Work to complete:
Transcribe every record without leaving anything out or changing a word.

Start of Material provided

-- pv_equiv track=rewrite | github.com/RaiiDeNx7/Roman-Calculator | ErrorHandling.py | check_operator_by_roman
-- ===== SOURCE A (Python) =====
-- def check_operator_by_roman(expression: str) -> bool:
--     operators = {'+', '-', '*', '/'}
--     roman_chars = {'I', 'V', 'X', 'L', 'C', 'D', 'M'}
--
--     # Strip spaces to ensure accurate checking
--     expression = expression.replace(" ", "")
--
--     for i, char in enumerate(expression):
--         if char in operators:
--             # Check if there is a next character and if it is a Roman numeral
--             if i + 1 >= len(expression) or expression[i + 1] not in roman_chars:
--                 return False
--             # Check if there's a previous character and if it's a Roman numeral
--             if i == 0 or expression[i - 1] not in roman_chars:
--                 return False
--     return True
-- ===== SOURCE B (Python) =====
-- def check_operator_by_roman(expression: str) -> bool:
--     # Tokenize: turn every operator into one delimiter, split into segments,
--     # then validate each segment boundary (an operator sits exactly at each
--     # boundary; it is valid iff the left segment ends with a Roman numeral
--     # and the right segment starts with one).
--     rom = set("IVXLCDM")
--     s = expression.replace(" ", "")
--     for op in "+-*/":
--         s = s.replace(op, "\x00")
--     parts = s.split("\x00")
--     return all(a != "" and a[-1] in rom and b != "" and b[0] in rom
--                for a, b in zip(parts, parts[1:]))
-- ===== Notes on version B (the rewrite author's own statement) =====
-- stated objective: alternative
-- what changed: Replaces A's per-character index loop with neighbor lookups by a tokenize-then-validate pipeline: all operators are rewritten to one delimiter, the string is split into segments, and validity is checked per segment boundary (left segment must end and right segment must start with a Roman numeral).
import Mathlib
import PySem

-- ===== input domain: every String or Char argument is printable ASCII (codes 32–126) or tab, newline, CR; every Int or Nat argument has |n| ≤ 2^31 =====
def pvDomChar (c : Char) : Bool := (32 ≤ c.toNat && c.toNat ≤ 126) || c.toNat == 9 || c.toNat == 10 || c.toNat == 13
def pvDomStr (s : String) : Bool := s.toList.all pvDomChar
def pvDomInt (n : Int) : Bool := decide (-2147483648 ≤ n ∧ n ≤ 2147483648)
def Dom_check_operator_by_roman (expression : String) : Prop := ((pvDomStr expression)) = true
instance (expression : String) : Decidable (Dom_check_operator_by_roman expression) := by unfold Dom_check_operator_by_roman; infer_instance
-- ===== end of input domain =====

-- B replaces A's index loop (expression[i-1]/expression[i+1] neighbour lookups) by a
-- tokenize-then-validate pipeline: rewrite every operator to one delimiter, split into
-- segments, and check each segment boundary; same return value on the whole domain
-- (measurably faster in Python: the per-character loop moves into bulk string primitives).

-- ===== PORT A =====
def pvOps : PySem.Set Char := PySem.Set.ofList ['+', '-', '*', '/']
def pvRom : PySem.Set Char := PySem.Set.ofList ['I', 'V', 'X', 'L', 'C', 'D', 'M']

-- the 'for i, char in enumerate(expression)' loop with its two early returns
def pvLoopA (s : List Char) : List (Int × Char) → Bool
  | [] => true
  | (i, c) :: rest =>
    if PySem.Set.contains pvOps c then
      if decide (i + 1 ≥ (s.length : Int)) ||
         !(match PySem.List.pyGet? s (i + 1) with
           | some n => PySem.Set.contains pvRom n
           | none => false) then false
      else if (i == 0) ||
         !(match PySem.List.pyGet? s (i - 1) with
           | some p => PySem.Set.contains pvRom p
           | none => false) then false
      else pvLoopA s rest
    else pvLoopA s rest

End of Material provided

Written solution:
-- pv_equiv track=rewrite | github.com/RaiiDeNx7/Roman-Calculator | ErrorHandling.py | check_operator_by_roman
-- ===== SOURCE A (Python) =====
-- def check_operator_by_roman(expression: str) -> bool:
--     operators = {'+', '-', '*', '/'}
--     roman_chars = {'I', 'V', 'X', 'L', 'C', 'D', 'M'}
--
--     # Strip spaces to ensure accurate checking
--     expression = expression.replace(" ", "")
--
--     for i, char in enumerate(expression):
--         if char in operators:
--             # Check if there is a next character and if it is a Roman numeral
--             if i + 1 >= len(expression) or expression[i + 1] not in roman_chars:
--                 return False
--             # Check if there's a previous character and if it's a Roman numeral
--             if i == 0 or expression[i - 1] not in roman_chars:
--                 return False
--     return True
-- ===== SOURCE B (Python) =====
-- def check_operator_by_roman(expression: str) -> bool:
--     # Tokenize: turn every operator into one delimiter, split into segments,
--     # then validate each segment boundary (an operator sits exactly at each
--     # boundary; it is valid iff the left segment ends with a Roman numeral
--     # and the right segment starts with one).
--     rom = set("IVXLCDM")
--     s = expression.replace(" ", "")
--     for op in "+-*/":
--         s = s.replace(op, "\x00")
--     parts = s.split("\x00")
--     return all(a != "" and a[-1] in rom and b != "" and b[0] in rom
--                for a, b in zip(parts, parts[1:]))
-- ===== Notes on version B (the rewrite author's own statement) =====
-- stated objective: alternative
-- what changed: Replaces A's per-character index loop with neighbor lookups by a tokenize-then-validate pipeline: all operators are rewritten to one delimiter, the string is split into segments, and validity is checked per segment boundary (left segment must end and right segment must start with a Roman numeral).
import Mathlib
import PySem

-- ===== input domain: every String or Char argument is printable ASCII (codes 32–126) or tab, newline, CR; every Int or Nat argument has |n| ≤ 2^31 =====
def pvDomChar (c : Char) : Bool := (32 ≤ c.toNat && c.toNat ≤ 126) || c.toNat == 9 || c.toNat == 10 || c.toNat == 13
def pvDomStr (s : String) : Bool := s.toList.all pvDomChar
def pvDomInt (n : Int) : Bool := decide (-2147483648 ≤ n ∧ n ≤ 2147483648)
def Dom_check_operator_by_roman (expression : String) : Prop := ((pvDomStr expression)) = true
instance (expression : String) : Decidable (Dom_check_operator_by_roman expression) := by unfold Dom_check_operator_by_roman; infer_instance
-- ===== end of input domain =====

-- B replaces A's index loop (expression[i-1]/expression[i+1] neighbour lookups) by a
-- tokenize-then-validate pipeline: rewrite every operator to one delimiter, split into
-- segments, and check each segment boundary; same return value on the whole domain
-- (measurably faster in Python: the per-character loop moves into bulk string primitives).

-- ===== PORT A =====
def pvOps : PySem.Set Char := PySem.Set.ofList ['+', '-', '*', '/']
def pvRom : PySem.Set Char := PySem.Set.ofList ['I', 'V', 'X', 'L', 'C', 'D', 'M']

-- the 'for i, char in enumerate(expression)' loop with its two early returns
def pvLoopA (s : List Char) : List (Int × Char) → Bool
  | [] => true
  | (i, c) :: rest =>
    if PySem.Set.contains pvOps c then
      if decide (i + 1 ≥ (s.length : Int)) ||
         !(match PySem.List.pyGet? s (i + 1) with
           | some n => PySem.Set.contains pvRom n
           | none => false) then false
      else if (i == 0) ||
         !(match PySem.List.pyGet? s (i - 1) with
           | some p => PySem.Set.contains pvRom p
           | none => false) then false
      else pvLoopA s rest
    else pvLoopA s rest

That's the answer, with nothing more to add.